#### [Brief]
Whichever lines include the word "instance", copy them as they appear in the data.

Segment Open

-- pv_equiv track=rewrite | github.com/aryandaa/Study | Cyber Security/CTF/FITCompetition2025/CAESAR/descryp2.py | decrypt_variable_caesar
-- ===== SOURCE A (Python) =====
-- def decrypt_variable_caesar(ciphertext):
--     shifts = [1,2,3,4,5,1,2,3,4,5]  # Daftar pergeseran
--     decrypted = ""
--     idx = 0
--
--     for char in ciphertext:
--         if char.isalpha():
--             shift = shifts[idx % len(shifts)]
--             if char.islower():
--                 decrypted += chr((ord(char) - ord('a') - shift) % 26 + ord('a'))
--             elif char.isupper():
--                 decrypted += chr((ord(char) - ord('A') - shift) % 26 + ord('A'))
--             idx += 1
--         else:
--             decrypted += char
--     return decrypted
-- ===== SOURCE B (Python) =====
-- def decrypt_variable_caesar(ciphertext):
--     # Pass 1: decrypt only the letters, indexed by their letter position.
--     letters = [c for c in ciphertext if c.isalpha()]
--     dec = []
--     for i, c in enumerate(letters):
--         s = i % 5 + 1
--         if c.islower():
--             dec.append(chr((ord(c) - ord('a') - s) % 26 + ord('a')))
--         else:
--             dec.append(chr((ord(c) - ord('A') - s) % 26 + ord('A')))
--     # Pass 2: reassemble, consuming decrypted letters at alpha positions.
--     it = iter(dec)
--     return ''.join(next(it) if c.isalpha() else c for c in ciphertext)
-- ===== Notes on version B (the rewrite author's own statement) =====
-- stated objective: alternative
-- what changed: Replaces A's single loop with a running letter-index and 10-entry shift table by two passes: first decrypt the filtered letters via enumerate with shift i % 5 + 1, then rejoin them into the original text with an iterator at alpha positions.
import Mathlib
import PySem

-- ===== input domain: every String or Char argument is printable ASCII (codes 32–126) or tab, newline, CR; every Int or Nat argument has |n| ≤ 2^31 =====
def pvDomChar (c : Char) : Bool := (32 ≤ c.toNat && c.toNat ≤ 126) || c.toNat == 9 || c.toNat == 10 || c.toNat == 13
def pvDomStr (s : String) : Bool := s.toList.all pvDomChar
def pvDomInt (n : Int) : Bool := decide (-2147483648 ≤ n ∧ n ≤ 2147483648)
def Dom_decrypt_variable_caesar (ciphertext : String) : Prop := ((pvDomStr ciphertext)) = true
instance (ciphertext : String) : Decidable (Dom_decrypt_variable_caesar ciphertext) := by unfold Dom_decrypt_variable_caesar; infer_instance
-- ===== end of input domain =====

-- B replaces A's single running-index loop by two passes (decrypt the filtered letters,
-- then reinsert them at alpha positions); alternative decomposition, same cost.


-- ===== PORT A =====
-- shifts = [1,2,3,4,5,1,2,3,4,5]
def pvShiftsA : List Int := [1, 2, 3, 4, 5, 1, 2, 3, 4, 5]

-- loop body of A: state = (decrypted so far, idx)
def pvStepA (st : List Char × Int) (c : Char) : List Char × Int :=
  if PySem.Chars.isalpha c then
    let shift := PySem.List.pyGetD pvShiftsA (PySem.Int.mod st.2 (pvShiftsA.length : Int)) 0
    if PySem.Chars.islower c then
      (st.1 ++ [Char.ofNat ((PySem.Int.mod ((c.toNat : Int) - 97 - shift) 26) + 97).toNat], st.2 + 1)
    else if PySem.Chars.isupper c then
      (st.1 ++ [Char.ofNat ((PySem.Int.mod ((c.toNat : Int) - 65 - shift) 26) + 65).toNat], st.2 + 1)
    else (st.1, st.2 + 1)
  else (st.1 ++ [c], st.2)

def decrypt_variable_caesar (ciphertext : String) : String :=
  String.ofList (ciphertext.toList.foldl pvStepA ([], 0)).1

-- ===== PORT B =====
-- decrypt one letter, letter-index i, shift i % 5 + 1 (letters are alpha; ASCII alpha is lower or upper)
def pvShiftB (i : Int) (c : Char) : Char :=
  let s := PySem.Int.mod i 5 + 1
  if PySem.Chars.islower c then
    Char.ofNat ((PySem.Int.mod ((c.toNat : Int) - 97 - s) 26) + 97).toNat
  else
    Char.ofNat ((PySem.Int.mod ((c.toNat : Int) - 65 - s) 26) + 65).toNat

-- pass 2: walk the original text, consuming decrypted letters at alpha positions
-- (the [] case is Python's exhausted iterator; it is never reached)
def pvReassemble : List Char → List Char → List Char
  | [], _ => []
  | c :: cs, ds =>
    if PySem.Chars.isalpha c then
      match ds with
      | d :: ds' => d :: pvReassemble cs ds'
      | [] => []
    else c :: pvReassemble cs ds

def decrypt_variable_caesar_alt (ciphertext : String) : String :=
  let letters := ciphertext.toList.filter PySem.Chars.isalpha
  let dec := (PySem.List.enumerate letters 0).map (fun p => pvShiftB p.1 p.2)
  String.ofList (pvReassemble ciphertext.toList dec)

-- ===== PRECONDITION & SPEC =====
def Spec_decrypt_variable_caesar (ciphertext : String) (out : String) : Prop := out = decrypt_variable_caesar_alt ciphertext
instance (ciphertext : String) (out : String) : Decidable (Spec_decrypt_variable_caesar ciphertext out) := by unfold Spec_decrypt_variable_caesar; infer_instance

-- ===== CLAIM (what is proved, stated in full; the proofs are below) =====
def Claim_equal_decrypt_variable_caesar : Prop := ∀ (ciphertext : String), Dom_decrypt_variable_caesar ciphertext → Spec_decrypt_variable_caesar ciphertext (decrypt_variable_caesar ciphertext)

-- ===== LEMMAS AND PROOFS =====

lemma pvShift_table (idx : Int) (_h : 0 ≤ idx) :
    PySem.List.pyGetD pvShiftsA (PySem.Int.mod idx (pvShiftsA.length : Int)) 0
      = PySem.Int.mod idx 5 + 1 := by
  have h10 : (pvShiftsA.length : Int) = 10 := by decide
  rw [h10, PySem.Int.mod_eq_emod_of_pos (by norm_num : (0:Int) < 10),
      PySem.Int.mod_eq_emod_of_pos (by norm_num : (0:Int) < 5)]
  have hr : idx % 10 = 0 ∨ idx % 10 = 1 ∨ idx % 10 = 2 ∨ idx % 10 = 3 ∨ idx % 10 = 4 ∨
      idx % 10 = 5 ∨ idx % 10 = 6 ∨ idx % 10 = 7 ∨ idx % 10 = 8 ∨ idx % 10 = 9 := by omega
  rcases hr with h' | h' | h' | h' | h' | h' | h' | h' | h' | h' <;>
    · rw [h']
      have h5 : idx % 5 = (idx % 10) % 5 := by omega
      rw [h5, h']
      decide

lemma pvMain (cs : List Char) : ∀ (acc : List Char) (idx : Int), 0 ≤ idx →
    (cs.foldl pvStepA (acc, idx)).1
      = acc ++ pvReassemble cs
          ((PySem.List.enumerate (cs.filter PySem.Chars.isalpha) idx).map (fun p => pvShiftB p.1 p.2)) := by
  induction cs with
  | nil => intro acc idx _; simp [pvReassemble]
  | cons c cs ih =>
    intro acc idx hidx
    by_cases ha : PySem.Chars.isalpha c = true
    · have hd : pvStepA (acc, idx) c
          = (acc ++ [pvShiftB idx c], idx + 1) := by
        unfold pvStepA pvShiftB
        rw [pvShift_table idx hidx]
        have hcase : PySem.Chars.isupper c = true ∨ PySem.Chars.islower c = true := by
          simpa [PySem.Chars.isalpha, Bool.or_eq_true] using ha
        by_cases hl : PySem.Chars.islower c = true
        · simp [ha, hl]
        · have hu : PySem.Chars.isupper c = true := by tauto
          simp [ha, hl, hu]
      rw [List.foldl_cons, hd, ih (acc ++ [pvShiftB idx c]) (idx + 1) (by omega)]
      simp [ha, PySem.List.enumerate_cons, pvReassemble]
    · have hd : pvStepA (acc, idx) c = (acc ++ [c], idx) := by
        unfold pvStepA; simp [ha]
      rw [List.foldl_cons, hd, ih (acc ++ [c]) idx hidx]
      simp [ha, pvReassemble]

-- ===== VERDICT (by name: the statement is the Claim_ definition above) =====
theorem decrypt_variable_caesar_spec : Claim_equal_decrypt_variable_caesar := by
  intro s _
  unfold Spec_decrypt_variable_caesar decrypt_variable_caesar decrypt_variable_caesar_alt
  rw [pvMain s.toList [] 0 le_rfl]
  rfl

Segment Closed

#### [Expected output]
instance (ciphertext : String) : Decidable (Dom_decrypt_variable_caesar ciphertext) := by unfold Dom_decrypt_variable_caesar; infer_instance
instance (ciphertext : String) (out : String) : Decidable (Spec_decrypt_variable_caesar ciphertext out) := by unfold Spec_decrypt_variable_caesar; infer_instance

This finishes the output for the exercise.